Do brewers with degrees, labs and reference libraries, who understand why they do what they’re doing, make better beer than those who just knew it worked?

14 replies on “The accidental science of beer”

Science is not only lab coats and books and years of studying. There is an intuitive science that comes from trial and error or from learning from a master of a given craft. Cooking is a good example of that. There’s a lot of science involved in it, but when you know how to cook, you just know how to do it. You known intuitively how ingredients will react to temperature, other ingredients and different processes, techniques, etc. And that is also science.

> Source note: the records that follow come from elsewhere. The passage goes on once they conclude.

theorem pvVote_get? (ps : List (Int × Option Bool)) (d : PySem.Dict Int (Option Bool)) (c : Int) :
    (ps.foldl pvVoteStep d).get? c
      = pvMerge (d.get? c) (ps.filterMap (fun p => if p.1 == c then p.2 else none)) := by
  induction ps generalizing d with
  | nil => rfl
  | cons p ps ih =>
    obtain ⟨c', l⟩ := p
    cases l with
    | none => simpa [pvVoteStep] using ih d
    | some b =>
      by_cases hc : c' = c
      · subst hc
        rw [List.foldl_cons, ih]
        cases hg : d.get? c' with
        | none =>
          simp [pvVoteStep, hg, pvMerge, PySem.Dict.get?_insert_self]
        | some v =>
          by_cases hv : v = some b
          · subst hv; simp [pvVoteStep, hg, pvMerge]
          · simp [pvVoteStep, hg, hv, pvMerge, PySem.Dict.get?_insert_self]
      · rw [List.foldl_cons, ih]
        have hstep : (pvVoteStep d (c', some b)).get? c = d.get? c := by
          unfold pvVoteStep
          cases hg : d.get? c' with
          | none => exact PySem.Dict.get?_insert_of_ne d _ (Ne.symm hc)
          | some v =>
            by_cases hv : v = some b
            · simp [hv]
            · simpa [hv] using PySem.Dict.get?_insert_of_ne d _ (Ne.symm hc)
        rw [hstep]
        congr 1
        rw [List.filterMap_cons]
        simp [hc]

theorem pvVote_getD (known_labels : List (Option Bool)) (clusters : List Int) (c : Int) :
    (((clusters.zip known_labels).foldl pvVoteStep PySem.Dict.empty).getD c none)
      = pvClusterVal known_labels clusters c := by
  rw [PySem.Dict.getD_eq_get?_getD, pvVote_get?, PySem.Dict.get?_empty]
  unfold pvClusterVal
  rw [show (clusters.zip known_labels).filterMap (fun p => if p.1 == c then p.2 else none)
      = pvLabelsOf known_labels clusters c from rfl]
  cases h : pvLabelsOf known_labels clusters c with
  | nil => simp [pvMerge]
  | cons b bs => simp [pvMerge, pvMerge_some_some]

theorem pvAlt_getElem? (known_labels : List (Option Bool)) (clusters : List Int) (i : Nat)
    (hi : i < known_labels.length) :
    (combine_hdbscan_alt known_labels clusters)[i]? = some (pvSpecAt known_labels clusters i) := by
  unfold combine_hdbscan_alt
  rw [List.getElem?_map, PySem.List.getElem?_enumerate, List.getElem?_eq_getElem hi]
  unfold pvSpecAt
  rw [List.getD_eq_getElem?_getD, List.getElem?_eq_getElem hi]
  cases hk : known_labels[i] with
  | some b => simp
  | none =>
    simp only [Option.map_some, Option.getD_some, zero_add]
    by_cases hcl : i < clusters.length
    · rw [if_pos (by exact_mod_cast hcl), if_pos hcl, PySem.List.pyGetD_natCast, pvVote_getD]
    · rw [if_neg (by exact_mod_cast hcl), if_neg hcl]

theorem pvAlt_length (known_labels : List (Option Bool)) (clusters : List Int) :
    (combine_hdbscan_alt known_labels clusters).length = known_labels.length := by
  unfold combine_hdbscan_alt
  rw [List.length_map, PySem.List.length_enumerate]

theorem pvInner_getElem? (l : List (Int × Int)) (c : Int) (b : Bool) (labs : List (Option Bool)) (i : Nat) :
    (l.foldl (fun labs p => if p.2 == c then labs.set p.1.toNat (some b) else labs) labs)[i]?
      = if (∃ p ∈ l, p.2 = c ∧ p.1.toNat = i) ∧ i < labs.length then some (some b) else labs[i]? := by
  induction l generalizing labs with
  | nil => simp
  | cons p l ih =>
    rw [List.foldl_cons]
    by_cases hpc : p.2 = c
    · rw [if_pos (by simpa using hpc), ih]
      rw [List.length_set]
      by_cases hki : p.1.toNat = i
      · by_cases hlen : i < labs.length
        · by_cases hex : ∃ q ∈ l, q.2 = c ∧ q.1.toNat = i
          · simp [hex, hlen, hpc, hki]
          · simp [hex, hlen, hpc, hki, List.getElem?_set]
        · simp [hlen, List.getElem?_set, hki]
      · by_cases hex : ∃ q ∈ l, q.2 = c ∧ q.1.toNat = i
        · by_cases hlen : i < labs.length <;> simp [hex, hlen, hpc, hki, List.getElem?_set]
        · by_cases hlen : i < labs.length <;>
            simp [hex, hlen, hpc, hki, List.getElem?_set, Ne.symm hki]
    · rw [if_neg (by simpa using hpc), ih]
      by_cases hex : (∃ q ∈ l, q.2 = c ∧ q.1.toNat = i) <;>
        by_cases hlen : i < labs.length <;>
          simp [hex, hlen, hpc]

theorem pvEx_enum_iff (clusters : List Int) (c : Int) (i : Nat) :
    (∃ p ∈ PySem.List.enumerate clusters, p.2 = c ∧ p.1.toNat = i)
      ↔ (i < clusters.length ∧ clusters.getD i 0 = c) := by
  constructor
  · rintro ⟨p, hp, h2, h1⟩
    rw [PySem.List.mem_enumerate_iff] at hp
    obtain ⟨k, hk, rfl⟩ := hp
    simp only [zero_add, Int.toNat_natCast] at h1 h2
    subst h1
    exact ⟨hk, by rw [List.getD_eq_getElem?_getD, List.getElem?_eq_getElem hk]; exact h2⟩
  · rintro ⟨hi, hc⟩
    refine ⟨((i : Int), c), ?_, rfl, by simp⟩
    rw [PySem.List.mem_enumerate_iff]
    refine ⟨i, hi, ?_⟩
    rw [List.getD_eq_getElem?_getD, List.getElem?_eq_getElem hi] at hc
    simp only [Option.getD_some] at hc
    simp [hc]

theorem pvClusterAssign_length (clusters : List Int) (c : Int) (b : Bool) (labs : List (Option Bool)) :
    (pvClusterAssign clusters c b labs).length = labs.length := by
  unfold pvClusterAssign
  apply pvFoldl_length
  intro labs p
  by_cases h : p.2 == c <;> simp [h]

theorem pvOuterStep_length (clusters : List Int) (labs : List (Option Bool)) (q : Int × List Bool) :
    (pvOuterStep clusters labs q).length = labs.length := by
  unfold pvOuterStep
  rcases q with ⟨c, bs⟩
  match bs with
  | [] => rfl
  | [b] => exact pvClusterAssign_length clusters c b labs
  | b :: b' :: rest => rfl

theorem pvOuterStep_getElem?_of_not (clusters : List Int) (labs : List (Option Bool)) (i : Nat)
    (q : Int × List Bool)
    (h : ∀ b, q.2 = [b] → ¬(i < clusters.length ∧ clusters.getD i 0 = q.1)) :
    (pvOuterStep clusters labs q)[i]? = labs[i]? := by
  unfold pvOuterStep
  rcases q with ⟨c, bs⟩
  match bs with
  | [] => rfl
  | [b] =>
    show (pvClusterAssign clusters c b labs)[i]? = labs[i]?
    unfold pvClusterAssign
    rw [pvInner_getElem?,
      if_neg (fun hh => h b rfl ⟨((pvEx_enum_iff clusters c i).1 hh.1).1,
        ((pvEx_enum_iff clusters c i).1 hh.1).2⟩)]
  | b :: b' :: rest => rfl

theorem pvOuter_no_write (clusters : List Int) (items : List (Int × List Bool))
    (labs : List (Option Bool)) (i : Nat)
    (h : ∀ q ∈ items, ∀ b, q.2 = [b] → ¬(i < clusters.length ∧ clusters.getD i 0 = q.1)) :
    (items.foldl (pvOuterStep clusters) labs)[i]? = labs[i]? := by
  induction items generalizing labs with
  | nil => rfl
  | cons q items ih =>
    rw [List.foldl_cons, ih _ (fun q' hq' => h q' (List.mem_cons_of_mem _ hq')),
        pvOuterStep_getElem?_of_not clusters labs i q (h q List.mem_cons_self)]

theorem pvOuter_write (clusters : List Int) (items : List (Int × List Bool))
    (labs : List (Option Bool)) (i : Nat) (c : Int) (b : Bool)
    (hnd : (items.map Prod.fst).Nodup) (hmem : (c, [b]) ∈ items)
    (hi : i < clusters.length) (hc : clusters.getD i 0 = c) (hlen : i < labs.length) :
    (items.foldl (pvOuterStep clusters) labs)[i]? = some (some b) := by
  induction items generalizing labs with
  | nil => cases hmem
  | cons q items ih =>
    rw [List.map_cons, List.nodup_cons] at hnd
    rcases List.mem_cons.1 hmem with hq | hq
    · have hq1 : q = (c, [b]) := hq.symm
      subst hq1
      rw [List.foldl_cons]
      have hrest : ∀ q' ∈ items, ∀ b', q'.2 = [b'] → ¬(i < clusters.length ∧ clusters.getD i 0 = q'.1) := by
        intro q' hq' b' _ hcon
        have hq'c : q'.1 = c := by rw [← hcon.2, hc]
        exact hnd.1 (show (c, [b]).1 ∈ items.map Prod.fst by
          rw [show ((c, [b]).1 : Int) = c from rfl, ← hq'c]
          exact List.mem_map.2 ⟨q', hq', rfl⟩)
      rw [pvOuter_no_write clusters items _ i hrest]
      show (pvOuterStep clusters labs (c, [b]))[i]? = some (some b)
      show (pvClusterAssign clusters c b labs)[i]? = some (some b)
      unfold pvClusterAssign
      rw [pvInner_getElem?, if_pos ⟨(pvEx_enum_iff clusters c i).2 ⟨hi, hc⟩, hlen⟩]
    · rw [List.foldl_cons]
      exact ih _ hnd.2 hq (by rw [pvOuterStep_length]; exact hlen)

theorem pvOfList_singleton (bs : List Bool) (b : Bool) (hne : bs ≠ []) (hall : ∀ x ∈ bs, x = b) :
    PySem.Set.ofList bs = [b] := by
  match bs with
  | [] => exact absurd rfl hne
  | x :: rest =>
    have hx : x = b := hall x List.mem_cons_self
    subst hx
    rw [PySem.Set.ofList_eq_foldl, List.foldl_cons]
    have h0 : PySem.Set.add ([] : PySem.Set Bool) x = [x] := by rfl
    rw [h0]
    have : ∀ (l : List Bool), (∀ y ∈ l, y = x) → l.foldl PySem.Set.add [x] = [x] := by
      intro l
      induction l with
      | nil => intro _; rfl
      | cons y l ih =>
        intro hl
        have hy : y = x := hl y List.mem_cons_self
        subst hy
        rw [List.foldl_cons, show PySem.Set.add [y] y = [y] by simp [PySem.Set.add, PySem.Set.contains]]
        exact ih (fun z hz => hl z (List.mem_cons_of_mem _ hz))
    exact this rest (fun z hz => hall z (List.mem_cons_of_mem _ hz))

Either way, I refuse to call beer “art”. “Art” is, IMO, a hugely overrated word. Someone can fart to a microphone and be celebrated as an artist. Design on the other hand, is something higher than art, because a designer must create something useful, therefore, Beer, if anything, is (scientific) design.

I realised something while I was brushing my teeth last night. Jackson misses the point when he says “exact” science. Nobody is talking about “exact”, and there are a lot of sciences that aren’t “exact”. Beermaking will never be an exact science because in the (arguably) most critical part of the process, the fermentation, you are dealing with a living organism that will have some sort of behaviour, and I don’t think there is a way to predict behaviour exactly.

PS: In answer to your question at the end. Technically speaking, yes. The rest will depend on how the drinker feels about it. I have enjoyed beers that were technically awful.

Yes, “art” is silly and citing beer writing from the 1980s leads us to silly as I go recall the haircuts and even having had one. Don’t make me point to the sleeve cover art of 45s from then. I can. Don’t make me.

This is where “craft” actually gets one some actual traction as a word. When not bastardized with co-opting by small and medium scale industrialists, it means things like “crafted” as in skilled work but also “the craft” in the sense of a coven of evil-doers foisting their product on you… or maybe just something like a guild. But, sadly, the small and medium scale industrialists have in fact bastardized it all.

So maybe just ditch science and art and craft and think of skill. You can acquire the skill. People far stupider than you have. Look around.

I wouldn’t normally point to a dictionary definition (used to have an English teacher who got very angry when people began essays with them) but this one for ‘art’ is interesting.

Arin the sense of “a skill at doing a specified thing, typically one acquired through practice” sounds quite like brewing/cooking; as might “works produced by human creative skill and imagination”.

(Though I realise not everyone is a fan of beers that exhibit imagination, where it manifests as (why not…) silliness!)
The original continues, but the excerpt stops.